• Material to process:
-- pv_equiv track=rewrite | github.com/mikahama/FinMeter | finmeter/finmeter.py | full_rhyme
-- ===== SOURCE A (Python) =====
-- consonants = ["q","w","r","t","p","s","d","f","g","h","j","k","l","z","x","c","v","b","n","m"]
--
-- def full_rhyme(word1, word2):
-- 	"""
-- 	Check if words rhyme fully (they are identical from the first vowel onwards) e.g. katti and patti
-- 	:param word1: a word "tatti"
-- 	:param word2: another word "mappi"
-- 	:return: result e.g. False
-- 	"""
-- 	try:
-- 		word1 = word1.lower()
-- 		word2 = word2.lower()
--
-- 		if word1 == word2:
-- 			#If the words are exactly the same, they don't rhyme
-- 			return False
-- 		while True:
-- 			#strip off leading consonants for word1
-- 			if len(word1) == 0:
-- 				return False
-- 			elif word1[0] in consonants:
-- 				word1 = word1[1:]
-- 			else:
-- 				break
-- 		while True:
-- 			#strip off leading consonants for word2
-- 			if len(word2) == 0:
-- 				return False
-- 			elif word2[0] in consonants:
-- 				word2 = word2[1:]
-- 			else:
-- 				break
-- 		if len(word1) < len(word2):
-- 			#make word1 the longer one
-- 			temp = word1
-- 			word1 = word2
-- 			word2 = temp
-- 		difference = len(word1) - len(word2)
-- 		word1 = word1[difference:]
-- 		if word2 == word1:
-- 			return True
-- 		else:
-- 			return False
-- 	except:
-- 		return False
-- ===== SOURCE B (Python) =====
-- consonants = ["q","w","r","t","p","s","d","f","g","h","j","k","l","z","x","c","v","b","n","m"]
--
-- def full_rhyme(word1, word2):
--     """Same check, by a single index-scan per word plus one endswith."""
--     w1 = word1.lower()
--     w2 = word2.lower()
--     if w1 == w2:
--         return False
--     i = next((k for k, c in enumerate(w1) if c not in consonants), None)
--     j = next((k for k, c in enumerate(w2) if c not in consonants), None)
--     if i is None or j is None:
--         return False
--     s1, s2 = w1[i:], w2[j:]
--     return s2.endswith(s1) if len(s1) < len(s2) else s1.endswith(s2)
-- ===== Notes on version B (the rewrite author's own statement) =====
-- stated objective: simpler
-- what changed: Replaces A's two destructive while-loops that repeatedly reslice each word, the explicit swap, and the slice-then-equality compare by one first-vowel index scan per word and a single endswith on the longer onset.
import Mathlib
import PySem

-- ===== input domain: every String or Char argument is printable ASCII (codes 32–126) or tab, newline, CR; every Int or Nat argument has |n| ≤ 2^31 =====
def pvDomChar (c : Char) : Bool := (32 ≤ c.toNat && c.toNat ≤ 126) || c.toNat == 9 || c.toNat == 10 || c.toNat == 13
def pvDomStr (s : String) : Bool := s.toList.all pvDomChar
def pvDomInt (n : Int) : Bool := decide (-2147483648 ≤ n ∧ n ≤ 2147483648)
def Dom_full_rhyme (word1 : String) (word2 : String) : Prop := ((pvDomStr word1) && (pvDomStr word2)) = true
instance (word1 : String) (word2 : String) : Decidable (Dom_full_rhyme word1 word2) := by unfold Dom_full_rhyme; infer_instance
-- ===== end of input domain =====

-- B replaces A's two destructive strip-loops and explicit swap/slice/compare by a single
-- first-vowel index scan per word and one endswith on the longer onset (objective: simpler).
-- A's try/except only fires on non-string arguments, outside the String domain considered here.

-- ===== PORT A =====
def pvConsonants : List Char :=
  ['q','w','r','t','p','s','d','f','g','h','j','k','l','z','x','c','v','b','n','m']

-- A's "while True" strip loop: none = the loop hit the empty string ("return False")
def pvStrip : List Char → Option (List Char)
  | [] => none
  | c :: rest => if c ∈ pvConsonants then pvStrip rest else some (c :: rest)

def full_rhyme (word1 : String) (word2 : String) : Bool :=
  let w1 := PySem.Chars.lower word1.toList
  let w2 := PySem.Chars.lower word2.toList
  if w1 = w2 then false
  else
    match pvStrip w1 with
    | none => false
    | some a =>
      match pvStrip w2 with
      | none => false
      | some b =>
        -- make word1 the longer one
        let x := if a.length < b.length then b else a
        let y := if a.length < b.length then a else b
        let difference : Int := (x.length : Int) - (y.length : Int)
        let x' := PySem.List.slice x (some difference) none
        y == x'

-- ===== PORT B =====
def full_rhyme_alt (word1 : String) (word2 : String) : Bool :=
  let w1 := PySem.Chars.lower word1.toList
  let w2 := PySem.Chars.lower word2.toList
  if w1 = w2 then false
  else
    match w1.findIdx? (fun c => !pvConsonants.contains c),
          w2.findIdx? (fun c => !pvConsonants.contains c) with
    | some i, some j =>
      let s1 := w1.drop i
      let s2 := w2.drop j
      if s1.length < s2.length then PySem.Chars.endswith s2 s1 else PySem.Chars.endswith s1 s2
    | _, _ => false

-- ===== PRECONDITION & SPEC =====
def Spec_full_rhyme (word1 : String) (word2 : String) (out : Bool) : Prop := out = full_rhyme_alt word1 word2
instance (word1 : String) (word2 : String) (out : Bool) : Decidable (Spec_full_rhyme word1 word2 out) := by unfold Spec_full_rhyme; infer_instance

-- ===== CLAIM (what is proved, stated in full; the proofs are below) =====
def Claim_equal_full_rhyme : Prop := ∀ (word1 : String) (word2 : String), Dom_full_rhyme word1 word2 → Spec_full_rhyme word1 word2 (full_rhyme word1 word2)

-- ===== LEMMAS AND PROOFS =====

-- A's strip loop returns exactly the drop at B's first-vowel index.
theorem pvStrip_eq_findIdx? (s : List Char) :
    pvStrip s = (s.findIdx? (fun c => !pvConsonants.contains c)).map (s.drop ·) := by
  induction s with
  | nil => rfl
  | cons c rest ih =>
    by_cases h : c ∈ pvConsonants
    · simp only [pvStrip, h, if_pos, ih, List.findIdx?_cons]
      cases rest.findIdx? (fun c => !pvConsonants.contains c) <;> simp [h]
    · simp [pvStrip, h, List.findIdx?_cons]

-- A's slice-then-compare is endswith, for the longer listed first.
theorem pv_drop_eq_endswith (x y : List Char) (h : y.length ≤ x.length) :
    (y == PySem.List.slice x (some ((x.length : Int) - (y.length : Int))) none)
      = PySem.Chars.endswith x y := by
  have hd : PySem.List.slice x (some ((x.length : Int) - (y.length : Int))) none
      = x.drop (x.length - y.length) := by
    have : ((x.length : Int) - (y.length : Int)) = ((x.length - y.length : Nat) : Int) := by omega
    rw [this, PySem.List.slice_from_natCast]
  rw [hd]
  by_cases he : PySem.Chars.endswith x y = true
  · have := (PySem.Chars.endswith_iff x y).mp he
    rw [List.suffix_iff_eq_drop] at this
    simp [he, ← this]
  · simp only [Bool.not_eq_true] at he
    rw [he, beq_eq_false_iff_ne]
    intro hc
    have : y <:+ x := List.suffix_iff_eq_drop.mpr hc
    rw [← PySem.Chars.endswith_iff] at this
    simp [this] at he

-- ===== VERDICT (by name: the statement is the Claim_ definition above) =====
theorem full_rhyme_spec : Claim_equal_full_rhyme := by
  intro word1 word2 _
  unfold Spec_full_rhyme full_rhyme full_rhyme_alt
  simp only [pvStrip_eq_findIdx?]
  set w1 := PySem.Chars.lower word1.toList
  set w2 := PySem.Chars.lower word2.toList
  by_cases h12 : w1 = w2
  · simp [h12]
  · simp only [h12, if_false]
    cases hi : w1.findIdx? (fun c => !pvConsonants.contains c) with
    | none => simp
    | some i =>
      cases hj : w2.findIdx? (fun c => !pvConsonants.contains c) with
      | none => simp
      | some j =>
        simp only [Option.map_some]
        by_cases hlen : (w1.drop i).length < (w2.drop j).length
        · simp only [hlen, if_pos]
          exact pv_drop_eq_endswith _ _ (le_of_lt hlen)
        · simp only [hlen, if_false]
          exact pv_drop_eq_endswith _ _ (le_of_not_gt hlen)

• About this task:
Once you have checked each line above for the string "contains", state how many lines contain it and add nothing more.

• Completed task:
6